━━━ Given records ━━━

-- pv_equiv track=rewrite | github.com/eugeneng1150/CS1010s-study | Tutorials_Sem1/Tutorial 4 Abstraction, Decomposition, Integration/code_tut_4.py | symmetric_grid
-- ===== SOURCE A (Python) =====
-- def symmetric_grid(n):
--     string = ""
--     for i in range(n):
--         for j in range(n):
--             if i == j:
--                 string += "*"
--             else:
--                 string += "_"
--         string += "\n"
--     return string
-- ===== SOURCE B (Python) =====
-- def symmetric_grid(n):
--     return "".join("_" * i + "*" + "_" * (n - 1 - i) + "\n" for i in range(n))
-- ===== Notes on version B (the rewrite author's own statement) =====
-- stated objective: simpler
-- what changed: Replaced the nested per-character loop with its i==j test by a single pass over rows, each row computed directly as '_'*i + '*' + '_'*(n-1-i) + newline and joined.
import Mathlib
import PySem

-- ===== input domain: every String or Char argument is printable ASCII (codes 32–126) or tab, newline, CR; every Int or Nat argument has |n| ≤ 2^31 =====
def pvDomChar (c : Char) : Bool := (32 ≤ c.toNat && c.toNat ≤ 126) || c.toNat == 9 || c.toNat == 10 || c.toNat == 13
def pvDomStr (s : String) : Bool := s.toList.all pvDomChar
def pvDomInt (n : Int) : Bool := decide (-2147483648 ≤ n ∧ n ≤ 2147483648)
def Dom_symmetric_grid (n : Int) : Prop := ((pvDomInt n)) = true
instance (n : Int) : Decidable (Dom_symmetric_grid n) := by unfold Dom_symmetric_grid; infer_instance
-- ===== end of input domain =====

-- B replaces A's nested per-character loop with one pass over the rows, each row built by
-- string repetition from the known diagonal index (objective: simpler decomposition).

-- ===== PORT A =====
def symmetric_grid (n : Int) : String :=
  (PySem.List.pyRange 0 n 1).foldl (fun string i =>
    ((PySem.List.pyRange 0 n 1).foldl (fun s j =>
        if i == j then s ++ "*" else s ++ "_") string) ++ "\n") ""

-- ===== PORT B =====
def symmetric_grid_alt (n : Int) : String :=
  PySem.Str.join "" ((PySem.List.pyRange 0 n 1).map (fun i =>
    String.ofList (PySem.List.pyRepeat ['_'] i) ++ "*" ++
    String.ofList (PySem.List.pyRepeat ['_'] (n - 1 - i)) ++ "\n"))

-- ===== PRECONDITION & SPEC =====
def Spec_symmetric_grid (n : Int) (out : String) : Prop := out = symmetric_grid_alt n
instance (n : Int) (out : String) : Decidable (Spec_symmetric_grid n out) := by unfold Spec_symmetric_grid; infer_instance

-- ===== CLAIM (what is proved, stated in full; the proofs are below) =====
def Claim_equal_symmetric_grid : Prop := ∀ (n : Int), Dom_symmetric_grid n → Spec_symmetric_grid n (symmetric_grid n)

-- ===== LEMMAS AND PROOFS =====

-- characters produced by A's inner loop, as a map over the range
theorem inner_toList (i : Int) (l : List Int) (s : String) :
    (l.foldl (fun s j => if i = j then s ++ "*" else s ++ "_") s).toList
      = s.toList ++ l.map (fun j => if i = j then '*' else '_') := by
  induction l generalizing s with
  | nil => simp
  | cons j t ih =>
    simp only [List.foldl_cons, List.map_cons, ih]
    by_cases h : i = j <;> simp [h]

-- A's inner row for a diagonal index inside the range
theorem row_eq (n i : Int) (h0 : 0 ≤ i) (h1 : i < n) :
    (PySem.List.pyRange 0 n 1).map (fun j => if i = j then '*' else '_')
      = List.replicate i.toNat '_' ++ '*' :: List.replicate (n - 1 - i).toNat '_' := by
  rw [PySem.List.pyRange_one_append 0 i n h0 (le_of_lt h1),
      PySem.List.pyRange_one_append i (i + 1) n (by omega) (by omega),
      PySem.List.pyRange_one_singleton]
  simp only [List.map_append, List.map_cons, List.map_nil]
  have hl : (PySem.List.pyRange 0 i 1).map (fun j => if i = j then '*' else '_')
      = List.replicate i.toNat '_' := by
    rw [List.map_congr_left (g := fun _ => '_') (fun j hj => by
      rcases PySem.List.mem_pyRange_one.1 hj with ⟨_, hlt⟩
      simp [show i ≠ j by omega])]
    rw [List.map_const']
    congr 1
    rw [PySem.List.length_pyRange_one]; omega
  have hr : (PySem.List.pyRange (i + 1) n 1).map (fun j => if i = j then '*' else '_')
      = List.replicate (n - 1 - i).toNat '_' := by
    rw [List.map_congr_left (g := fun _ => '_') (fun j hj => by
      rcases PySem.List.mem_pyRange_one.1 hj with ⟨hle, _⟩
      simp [show i ≠ j by omega])]
    rw [List.map_const']
    congr 1
    rw [PySem.List.length_pyRange_one]; omega
  rw [hl, hr]
  simp

-- A's outer loop, as a flatMap of rows
theorem outer_toList (n : Int) (l : List Int) (s : String) :
    ((l.foldl (fun string i =>
        ((PySem.List.pyRange 0 n 1).foldl (fun s j =>
          if i == j then s ++ "*" else s ++ "_") string) ++ "\n") s)).toList
      = s.toList ++ l.flatMap (fun i =>
          (PySem.List.pyRange 0 n 1).map (fun j => if i = j then '*' else '_') ++ ['\n']) := by
  induction l generalizing s with
  | nil => simp
  | cons i t ih =>
    rw [List.foldl_cons, ih]
    simp only [beq_iff_eq]
    simp [inner_toList, List.flatMap_cons]

-- ''.join over chunks is flatten
theorem join_empty (parts : List (List Char)) :
    PySem.Chars.join [] parts = parts.flatten := by
  induction parts with
  | nil => simp [PySem.Chars.join_nil]
  | cons p rest ih =>
    cases rest with
    | nil => simp [PySem.Chars.join_singleton]
    | cons q r => rw [PySem.Chars.join_cons_cons]; simp [ih]

-- ===== VERDICT (by name: the statement is the Claim_ definition above) =====
theorem symmetric_grid_spec : Claim_equal_symmetric_grid := by
  intro n _
  unfold Spec_symmetric_grid symmetric_grid symmetric_grid_alt
  apply String.ext
  rw [outer_toList, PySem.Str.toList_join]
  have h0 : ("" : String).toList = [] := rfl
  rw [h0, join_empty]
  simp only [List.flatMap, List.nil_append]
  congr 1
  rw [List.map_map]
  apply List.map_congr_left
  intro i hi
  rcases PySem.List.mem_pyRange_one.1 hi with ⟨hle, hlt⟩
  rw [row_eq n i hle hlt]
  simp [Function.comp, PySem.List.pyRepeat_singleton]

━━━

§ **Exercise brief**: Please copy all of the data above exactly.

§ **Worked solution**:
-- pv_equiv track=rewrite | github.com/eugeneng1150/CS1010s-study | Tutorials_Sem1/Tutorial 4 Abstraction, Decomposition, Integration/code_tut_4.py | symmetric_grid
-- ===== SOURCE A (Python) =====
-- def symmetric_grid(n):
--     string = ""
--     for i in range(n):
--         for j in range(n):
--             if i == j:
--                 string += "*"
--             else:
--                 string += "_"
--         string += "\n"
--     return string
-- ===== SOURCE B (Python) =====
-- def symmetric_grid(n):
--     return "".join("_" * i + "*" + "_" * (n - 1 - i) + "\n" for i in range(n))
-- ===== Notes on version B (the rewrite author's own statement) =====
-- stated objective: simpler
-- what changed: Replaced the nested per-character loop with its i==j test by a single pass over rows, each row computed directly as '_'*i + '*' + '_'*(n-1-i) + newline and joined.
import Mathlib
import PySem

-- ===== input domain: every String or Char argument is printable ASCII (codes 32–126) or tab, newline, CR; every Int or Nat argument has |n| ≤ 2^31 =====
def pvDomChar (c : Char) : Bool := (32 ≤ c.toNat && c.toNat ≤ 126) || c.toNat == 9 || c.toNat == 10 || c.toNat == 13
def pvDomStr (s : String) : Bool := s.toList.all pvDomChar
def pvDomInt (n : Int) : Bool := decide (-2147483648 ≤ n ∧ n ≤ 2147483648)
def Dom_symmetric_grid (n : Int) : Prop := ((pvDomInt n)) = true
instance (n : Int) : Decidable (Dom_symmetric_grid n) := by unfold Dom_symmetric_grid; infer_instance
-- ===== end of input domain =====

-- B replaces A's nested per-character loop with one pass over the rows, each row built by
-- string repetition from the known diagonal index (objective: simpler decomposition).

-- ===== PORT A =====
def symmetric_grid (n : Int) : String :=
  (PySem.List.pyRange 0 n 1).foldl (fun string i =>
    ((PySem.List.pyRange 0 n 1).foldl (fun s j =>
        if i == j then s ++ "*" else s ++ "_") string) ++ "\n") ""

-- ===== PORT B =====
def symmetric_grid_alt (n : Int) : String :=
  PySem.Str.join "" ((PySem.List.pyRange 0 n 1).map (fun i =>
    String.ofList (PySem.List.pyRepeat ['_'] i) ++ "*" ++
    String.ofList (PySem.List.pyRepeat ['_'] (n - 1 - i)) ++ "\n"))

-- ===== PRECONDITION & SPEC =====
def Spec_symmetric_grid (n : Int) (out : String) : Prop := out = symmetric_grid_alt n
instance (n : Int) (out : String) : Decidable (Spec_symmetric_grid n out) := by unfold Spec_symmetric_grid; infer_instance

-- ===== CLAIM (what is proved, stated in full; the proofs are below) =====
def Claim_equal_symmetric_grid : Prop := ∀ (n : Int), Dom_symmetric_grid n → Spec_symmetric_grid n (symmetric_grid n)

-- ===== LEMMAS AND PROOFS =====

-- characters produced by A's inner loop, as a map over the range
theorem inner_toList (i : Int) (l : List Int) (s : String) :
    (l.foldl (fun s j => if i = j then s ++ "*" else s ++ "_") s).toList
      = s.toList ++ l.map (fun j => if i = j then '*' else '_') := by
  induction l generalizing s with
  | nil => simp
  | cons j t ih =>
    simp only [List.foldl_cons, List.map_cons, ih]
    by_cases h : i = j <;> simp [h]

-- A's inner row for a diagonal index inside the range
theorem row_eq (n i : Int) (h0 : 0 ≤ i) (h1 : i < n) :
    (PySem.List.pyRange 0 n 1).map (fun j => if i = j then '*' else '_')
      = List.replicate i.toNat '_' ++ '*' :: List.replicate (n - 1 - i).toNat '_' := by
  rw [PySem.List.pyRange_one_append 0 i n h0 (le_of_lt h1),
      PySem.List.pyRange_one_append i (i + 1) n (by omega) (by omega),
      PySem.List.pyRange_one_singleton]
  simp only [List.map_append, List.map_cons, List.map_nil]
  have hl : (PySem.List.pyRange 0 i 1).map (fun j => if i = j then '*' else '_')
      = List.replicate i.toNat '_' := by
    rw [List.map_congr_left (g := fun _ => '_') (fun j hj => by
      rcases PySem.List.mem_pyRange_one.1 hj with ⟨_, hlt⟩
      simp [show i ≠ j by omega])]
    rw [List.map_const']
    congr 1
    rw [PySem.List.length_pyRange_one]; omega
  have hr : (PySem.List.pyRange (i + 1) n 1).map (fun j => if i = j then '*' else '_')
      = List.replicate (n - 1 - i).toNat '_' := by
    rw [List.map_congr_left (g := fun _ => '_') (fun j hj => by
      rcases PySem.List.mem_pyRange_one.1 hj with ⟨hle, _⟩
      simp [show i ≠ j by omega])]
    rw [List.map_const']
    congr 1
    rw [PySem.List.length_pyRange_one]; omega
  rw [hl, hr]
  simp

-- A's outer loop, as a flatMap of rows
theorem outer_toList (n : Int) (l : List Int) (s : String) :
    ((l.foldl (fun string i =>
        ((PySem.List.pyRange 0 n 1).foldl (fun s j =>
          if i == j then s ++ "*" else s ++ "_") string) ++ "\n") s)).toList
      = s.toList ++ l.flatMap (fun i =>
          (PySem.List.pyRange 0 n 1).map (fun j => if i = j then '*' else '_') ++ ['\n']) := by
  induction l generalizing s with
  | nil => simp
  | cons i t ih =>
    rw [List.foldl_cons, ih]
    simp only [beq_iff_eq]
    simp [inner_toList, List.flatMap_cons]

-- ''.join over chunks is flatten
theorem join_empty (parts : List (List Char)) :
    PySem.Chars.join [] parts = parts.flatten := by
  induction parts with
  | nil => simp [PySem.Chars.join_nil]
  | cons p rest ih =>
    cases rest with
    | nil => simp [PySem.Chars.join_singleton]
    | cons q r => rw [PySem.Chars.join_cons_cons]; simp [ih]

-- ===== VERDICT (by name: the statement is the Claim_ definition above) =====
theorem symmetric_grid_spec : Claim_equal_symmetric_grid := by
  intro n _
  unfold Spec_symmetric_grid symmetric_grid symmetric_grid_alt
  apply String.ext
  rw [outer_toList, PySem.Str.toList_join]
  have h0 : ("" : String).toList = [] := rfl
  rw [h0, join_empty]
  simp only [List.flatMap, List.nil_append]
  congr 1
  rw [List.map_map]
  apply List.map_congr_left
  intro i hi
  rcases PySem.List.mem_pyRange_one.1 hi with ⟨hle, hlt⟩
  rw [row_eq n i hle hlt]
  simp [Function.comp, PySem.List.pyRepeat_singleton]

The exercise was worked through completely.